### Work task:
For the entries below, the result should be an exact transcription of the lines from the one with "def D_get_dot_locs (data" up to and including the one with "-- ===== CLAIM", and only those.

· · · ·

-- pv_equiv track=rewrite | github.com/pnicewicz421/aoc2024 | 09.py | get_dot_locs
-- ===== SOURCE A (Python) =====
-- def get_dot_locs(data):
--     indot = False
--     dotsize = 0
--     dot_locs = []
--     for dot_pos in range(len(data)):
--         if data[dot_pos] == '.':
--             if indot:
--                 dotsize += 1
--             else:
--                 indot = True
--                 dotsize = 1
--         elif data[dot_pos] != '.' and indot:
--             indot = False
--             dot_locs.append((dot_pos - dotsize, dotsize))
--             dotsize = 0
--     if indot:
--         dot_locs.append((dot_pos - dotsize, dotsize))
--
--     return dot_locs
-- ===== SOURCE B (Python) =====
-- def get_dot_locs(data):
--     # run scanner: find each maximal run of '.' directly and record (start, length)
--     locs = []
--     i, n = 0, len(data)
--     while i < n:
--         if data[i] == '.':
--             j = i + 1
--             while j < n and data[j] == '.':
--                 j += 1
--             locs.append((i, j - i))
--             i = j
--         else:
--             i += 1
--     return locs
-- ===== Notes on version B (the rewrite author's own statement) =====
-- stated objective: simpler
-- what changed: Replaces A's indot/dotsize state-machine over range(len(data)) with a direct run scanner that, on meeting a '.', advances an inner index to the end of the dot run and records (start, length) immediately.
-- intended difference: On inputs whose last character is '.', A reports the trailing dot run as starting one position too early (e.g. 'a..' -> [(0, 2)], '..' -> [(-1, 2)]) because its final append reuses the last loop index instead of len(data); B returns the true start ('a..' -> [(1, 2)]), which is the intended run location. — e.g. on get_dot_locs("a.."): A returns [(0, 2)], B returns [(1, 2)]
import Mathlib
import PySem

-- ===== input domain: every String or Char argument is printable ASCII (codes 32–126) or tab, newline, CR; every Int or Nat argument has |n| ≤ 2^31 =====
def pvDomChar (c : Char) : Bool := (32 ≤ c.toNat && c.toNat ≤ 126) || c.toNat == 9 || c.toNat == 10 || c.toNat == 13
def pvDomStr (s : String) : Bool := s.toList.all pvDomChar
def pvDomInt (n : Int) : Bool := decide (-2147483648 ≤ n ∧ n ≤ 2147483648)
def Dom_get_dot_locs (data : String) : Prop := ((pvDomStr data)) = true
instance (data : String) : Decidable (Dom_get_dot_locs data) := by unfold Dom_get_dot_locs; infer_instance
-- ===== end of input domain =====

-- B replaces A's indot/dotsize state machine by a direct run scanner (objective: simpler);
-- on strings ending in '.', A's trailing-run start is off by one and B returns the intended start (see D_ below).

-- ===== PORT A =====
-- loop body of A: state (indot, dotsize, dot_locs), item (dot_pos, data[dot_pos])
def pvAStep (s : Bool × Int × List (Int × Int)) (p : Int × Char) : Bool × Int × List (Int × Int) :=
  if p.2 = '.' then
    if s.1 then (s.1, s.2.1 + 1, s.2.2)
    else (true, 1, s.2.2)
  else if p.2 ≠ '.' ∧ s.1 = true then
    (false, 0, s.2.2 ++ [(p.1 - s.2.1, s.2.1)])
  else s

def get_dot_locs (data : String) : List (Int × Int) :=
  let l := data.toList
  -- 'for dot_pos in range(len(data))', indexing data[dot_pos] (index always in range)
  let r := (PySem.List.pyRange 0 (l.length : Int) 1).foldl
      (fun s dot_pos => pvAStep s (dot_pos, PySem.List.pyGetD l dot_pos ' ')) (false, 0, [])
  -- final 'if indot: append((dot_pos - dotsize, dotsize))'; here dot_pos = len(data) - 1
  -- (indot implies the loop ran, so the leftover loop variable is len(data) - 1)
  if r.1 then r.2.2 ++ [((l.length : Int) - 1 - r.2.1, r.2.1)] else r.2.2

-- ===== PORT B =====
-- inner 'while j < n and data[j] == '.'' = takeWhile/dropWhile on the rest; outer while = recursion
def pvRuns : List Char → Int → List (Int × Int)
  | [], _ => []
  | c :: rest, pos =>
    if c = '.' then
      (pos, 1 + ((rest.takeWhile (· == '.')).length : Int)) ::
        pvRuns (rest.dropWhile (· == '.')) (pos + 1 + (rest.takeWhile (· == '.')).length)
    else pvRuns rest (pos + 1)
termination_by l _ => l.length
decreasing_by
  · exact Nat.lt_succ_of_le (List.length_dropWhile_le _ _)
  · simp

def get_dot_locs_alt (data : String) : List (Int × Int) := pvRuns data.toList 0

-- ===== PRECONDITION & SPEC =====
-- On inputs whose last character is '.', A returns the trailing dot run with a start one too
-- small (its final append reuses the last loop index, len-1, instead of len); B returns the
-- run's true start, which is the intended value.
def D_get_dot_locs (data : String) : Prop := data.toList.getLast? = some '.'
instance (data : String) : Decidable (D_get_dot_locs data) := by unfold D_get_dot_locs; infer_instance

def Spec_get_dot_locs (data : String) (out : List (Int × Int)) : Prop := ¬ D_get_dot_locs data → out = get_dot_locs_alt data
instance (data : String) (out : List (Int × Int)) : Decidable (Spec_get_dot_locs data out) := by unfold Spec_get_dot_locs; infer_instance

def pvDiffWitness_get_dot_locs : String := "a.."
def pvDiffWitnessOut_get_dot_locs : (List (Int × Int)) × (List (Int × Int)) := ([(0, 2)], [(1, 2)])

-- ===== CLAIM (what is proved, stated in full; the proofs are below) =====
def Claim_unchanged_get_dot_locs : Prop := ∀ (data : String), Dom_get_dot_locs data → Spec_get_dot_locs data (get_dot_locs data)
def Claim_changed_get_dot_locs : Prop := Dom_get_dot_locs (pvDiffWitness_get_dot_locs) ∧ D_get_dot_locs (pvDiffWitness_get_dot_locs) ∧ get_dot_locs (pvDiffWitness_get_dot_locs) = pvDiffWitnessOut_get_dot_locs.1 ∧ get_dot_locs_alt (pvDiffWitness_get_dot_locs) = pvDiffWitnessOut_get_dot_locs.2 ∧ pvDiffWitnessOut_get_dot_locs.1 ≠ pvDiffWitnessOut_get_dot_locs.2
def Claim_exact_get_dot_locs : Prop := ∀ (data : String), Dom_get_dot_locs data → D_get_dot_locs data → get_dot_locs data ≠ get_dot_locs_alt data

-- ===== LEMMAS AND PROOFS =====

-- A's fold over the suffix l starting at absolute position pos, followed by A's finalization
-- (the global last index is pos + l.length - 1, an invariant of the recursion).
def pvFin (l : List Char) (pos : Int) (s : Bool × Int × List (Int × Int)) : List (Int × Int) :=
  let r := (PySem.List.enumerate l pos).foldl pvAStep s
  if r.1 then r.2.2 ++ [(pos + l.length - 1 - r.2.1, r.2.1)] else r.2.2

-- the run scanner as A computes it: a run reaching the end of the data starts one too early
def pvRunsA : List Char → Int → List (Int × Int)
  | [], _ => []
  | c :: rest, pos =>
    if c = '.' then
      ((if rest.dropWhile (· == '.') = [] then pos - 1 else pos),
        1 + ((rest.takeWhile (· == '.')).length : Int)) ::
        pvRunsA (rest.dropWhile (· == '.')) (pos + 1 + (rest.takeWhile (· == '.')).length)
    else pvRunsA rest (pos + 1)
termination_by l _ => l.length
decreasing_by
  · exact Nat.lt_succ_of_le (List.length_dropWhile_le _ _)
  · simp

theorem pvA_eq_fin (data : String) :
    get_dot_locs data = pvFin data.toList 0 (false, 0, []) := by
  unfold get_dot_locs pvFin
  rw [PySem.List.enumerate_eq_map_pyRange (d := ' '), List.foldl_map]
  norm_num

theorem pvFin_nil (pos : Int) (s : Bool × Int × List (Int × Int)) :
    pvFin [] pos s = if s.1 then s.2.2 ++ [(pos - 1 - s.2.1, s.2.1)] else s.2.2 := by
  unfold pvFin
  simp [PySem.List.enumerate_nil]

theorem pvFin_cons (c : Char) (rest : List Char) (pos : Int) (s : Bool × Int × List (Int × Int)) :
    pvFin (c :: rest) pos s = pvFin rest (pos + 1) (pvAStep s (pos, c)) := by
  unfold pvFin
  rw [PySem.List.enumerate_cons]
  simp only [List.foldl_cons, List.length_cons]
  have h : pos + ((rest.length : Int) + 1) - 1 = pos + 1 + (rest.length : Int) - 1 := by ring
  push_cast
  rw [h]

theorem pvMain (l : List Char) :
    (∀ pos acc, pvFin l pos (false, 0, acc) = acc ++ pvRunsA l pos) ∧
    (∀ pos k acc, pvFin l pos (true, k, acc) =
      acc ++ ((if l.dropWhile (· == '.') = [] then pos - k - 1 else pos - k),
               k + ((l.takeWhile (· == '.')).length : Int)) ::
             pvRunsA (l.dropWhile (· == '.')) (pos + (l.takeWhile (· == '.')).length)) := by
  induction l with
  | nil =>
    constructor
    · intro pos acc
      rw [pvFin_nil]
      simp [pvRunsA]
    · intro pos k acc
      rw [pvFin_nil]
      simp [pvRunsA]
      ring_nf
  | cons c rest ih =>
    constructor
    · intro pos acc
      rw [pvFin_cons]
      by_cases hc : c = '.'
      · have hstep : pvAStep (false, 0, acc) (pos, c) = (true, 1, acc) := by
          simp [pvAStep, hc]
        rw [hstep, ih.2]
        rw [pvRunsA]
        simp only [hc, if_true]
        split_ifs <;> ring_nf
      · have hstep : pvAStep (false, 0, acc) (pos, c) = (false, 0, acc) := by
          simp [pvAStep, hc]
        rw [hstep, ih.1]
        rw [pvRunsA]
        simp [hc]
    · intro pos k acc
      rw [pvFin_cons]
      by_cases hc : c = '.'
      · have hstep : pvAStep (true, k, acc) (pos, c) = (true, k + 1, acc) := by
          simp [pvAStep, hc]
        rw [hstep, ih.2]
        simp only [hc, List.takeWhile_cons, List.dropWhile_cons, beq_self_eq_true, if_true,
          List.length_cons]
        split_ifs <;> (push_cast; ring_nf)
      · have hstep : pvAStep (true, k, acc) (pos, c) = (false, 0, acc ++ [(pos - k, k)]) := by
          simp [pvAStep, hc]
        rw [hstep, ih.1]
        have hcb : (c == '.') = false := by simp [hc]
        simp only [List.takeWhile_cons, List.dropWhile_cons, hcb, Bool.false_eq_true, if_false,
          List.length_nil]
        rw [pvRunsA]
        simp [hc]
      
theorem pvA_eq_runsA (data : String) : get_dot_locs data = pvRunsA data.toList 0 := by
  rw [pvA_eq_fin]
  simpa using (pvMain data.toList).1 0 []

theorem pv_last_of_dropWhile_nil (rest : List Char) (h : rest.dropWhile (· == '.') = []) :
    rest.getLast? = some '.' ∨ rest = [] := by
  cases hr : rest.getLast? with
  | none => exact Or.inr (List.getLast?_eq_none_iff.mp hr)
  | some x =>
    left
    have hx : x ∈ rest := List.mem_of_getLast? hr
    have : rest.takeWhile (· == '.') = rest := by
      have := List.takeWhile_append_dropWhile (p := (· == '.')) (l := rest)
      rw [h, List.append_nil] at this
      exact this
    have hx2 : x ∈ rest.takeWhile (· == '.') := by rwa [this]
    have hx' := List.mem_takeWhile_imp hx2
    simp at hx'
    rw [hx']

theorem pv_getLast?_cons_of_ne_nil (c : Char) (rest : List Char) (hne : rest ≠ []) :
    (c :: rest).getLast? = rest.getLast? := by
  cases rest with
  | nil => exact absurd rfl hne
  | cons b t => exact List.getLast?_cons_cons

theorem pv_last_cons_ne (c : Char) (rest : List Char) (h : (c :: rest).getLast? ≠ some '.')
    (hne : rest ≠ []) : rest.getLast? ≠ some '.' := by
  rwa [pv_getLast?_cons_of_ne_nil c rest hne] at h

theorem pv_last_drop (rest : List Char) (hd : rest.dropWhile (· == '.') ≠ []) :
    (rest.dropWhile (· == '.')).getLast? = rest.getLast? := by
  conv_rhs => rw [← List.takeWhile_append_dropWhile (p := (· == '.')) (l := rest)]
  rw [List.getLast?_append_of_ne_nil _ hd]

theorem pvRunsA_eq_runs : ∀ (n : Nat) (l : List Char) (pos : Int), l.length ≤ n →
    l.getLast? ≠ some '.' → pvRunsA l pos = pvRuns l pos := by
  intro n
  induction n with
  | zero =>
    intro l pos hl _
    have : l = [] := List.length_eq_zero_iff.mp (Nat.le_zero.mp hl)
    subst this
    rw [pvRunsA, pvRuns]
  | succ n ih =>
    intro l pos hl hlast
    cases l with
    | nil => rw [pvRunsA, pvRuns]
    | cons c rest =>
      by_cases hc : c = '.'
      · have hd : rest.dropWhile (· == '.') ≠ [] := by
          intro h
          rcases pv_last_of_dropWhile_nil rest h with h' | h'
          · exact hlast (by rw [pv_getLast?_cons_of_ne_nil c rest (by
              intro hn; rw [hn] at h'; simp at h')]; exact h')
          · subst h'; exact hlast (by simp [hc])
        have h1 := List.length_dropWhile_le (· == '.') rest
        have h2 : rest.length ≤ n := Nat.le_of_succ_le_succ (by simpa using hl)
        have hrne : rest ≠ [] := by intro hn; subst hn; simp at hd
        have hlast' : (rest.dropWhile (· == '.')).getLast? ≠ some '.' := by
          rw [pv_last_drop rest hd]
          exact pv_last_cons_ne c rest hlast hrne
        have htail := ih (rest.dropWhile (· == '.'))
          (pos + 1 + ((rest.takeWhile (· == '.')).length : Int)) (by omega) hlast'
        rw [pvRunsA, pvRuns]
        simp [hc, hd, htail]
      · have h2 : rest.length ≤ n := Nat.le_of_succ_le_succ (by simpa using hl)
        rw [pvRunsA, pvRuns]
        rcases eq_or_ne rest [] with hr | hr
        · subst hr
          simp [hc]
          rw [pvRunsA, pvRuns]
        · simp [hc]
          exact ih rest (pos + 1) h2 (pv_last_cons_ne c rest hlast hr)

theorem pvRunsA_ne_runs : ∀ (n : Nat) (l : List Char) (pos : Int), l.length ≤ n →
    l.getLast? = some '.' → pvRunsA l pos ≠ pvRuns l pos := by
  intro n
  induction n with
  | zero =>
    intro l pos hl hlast
    have : l = [] := List.length_eq_zero_iff.mp (Nat.le_zero.mp hl)
    subst this; simp at hlast
  | succ n ih =>
    intro l pos hl hlast
    cases l with
    | nil => simp at hlast
    | cons c rest =>
      by_cases hc : c = '.'
      · rcases eq_or_ne (rest.dropWhile (· == '.')) [] with hd | hd
        · rw [pvRunsA, pvRuns]
          simp only [hc, hd]
          intro h
          have := (List.cons.injEq _ _ _ _).mp h
          have h1 := congrArg Prod.fst this.1
          simp at h1
        · rw [pvRunsA, pvRuns]
          simp only [hc, if_neg hd]
          intro h
          have := (List.cons.injEq _ _ _ _).mp h
          refine ih _ _ ?_ ?_ this.2
          · have h1 := List.length_dropWhile_le (· == '.') rest
            have h2 : rest.length ≤ n := Nat.le_of_succ_le_succ (by simpa using hl)
            omega
          · rw [pv_last_drop rest hd]
            have hr : rest ≠ [] := by intro hn; subst hn; simp at hd
            rwa [pv_getLast?_cons_of_ne_nil c rest hr] at hlast
      · rw [pvRunsA, pvRuns]
        simp only [hc]
        have hr : rest ≠ [] := by
          intro hn; subst hn; simp at hlast; exact hc hlast
        exact ih _ _ (Nat.le_of_succ_le_succ (by simpa using hl))
          (by rwa [pv_getLast?_cons_of_ne_nil c rest hr] at hlast)

-- ===== VERDICT (by name: the statement is the Claim_ definition above) =====
theorem get_dot_locs_spec : Claim_unchanged_get_dot_locs := by
  intro data _ hD
  rw [pvA_eq_runsA]
  unfold get_dot_locs_alt
  exact pvRunsA_eq_runs data.toList.length data.toList 0 le_rfl hD

theorem get_dot_locs_changed : Claim_changed_get_dot_locs := by
  unfold Claim_changed_get_dot_locs
  refine ⟨by decide, by decide, by decide, ?_, by decide⟩
  show get_dot_locs_alt pvDiffWitness_get_dot_locs = pvDiffWitnessOut_get_dot_locs.2
  have h : pvDiffWitness_get_dot_locs.toList = ['a', '.', '.'] := by decide
  simp only [get_dot_locs_alt, pvDiffWitnessOut_get_dot_locs, h]
  rw [pvRuns, if_neg (by decide : ¬ ('a' = '.')), pvRuns, if_pos rfl]
  norm_num [List.takeWhile, List.dropWhile, pvRuns]

theorem get_dot_locs_tight : Claim_exact_get_dot_locs := by
  intro data _ hD
  rw [pvA_eq_runsA]
  unfold get_dot_locs_alt
  exact pvRunsA_ne_runs data.toList.length data.toList 0 le_rfl hD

· · · ·

### Solution to this problem:
def D_get_dot_locs (data : String) : Prop := data.toList.getLast? = some '.'
instance (data : String) : Decidable (D_get_dot_locs data) := by unfold D_get_dot_locs; infer_instance

def Spec_get_dot_locs (data : String) (out : List (Int × Int)) : Prop := ¬ D_get_dot_locs data → out = get_dot_locs_alt data
instance (data : String) (out : List (Int × Int)) : Decidable (Spec_get_dot_locs data out) := by unfold Spec_get_dot_locs; infer_instance

def pvDiffWitness_get_dot_locs : String := "a.."
def pvDiffWitnessOut_get_dot_locs : (List (Int × Int)) × (List (Int × Int)) := ([(0, 2)], [(1, 2)])

-- ===== CLAIM (what is proved, stated in full; the proofs are below) =====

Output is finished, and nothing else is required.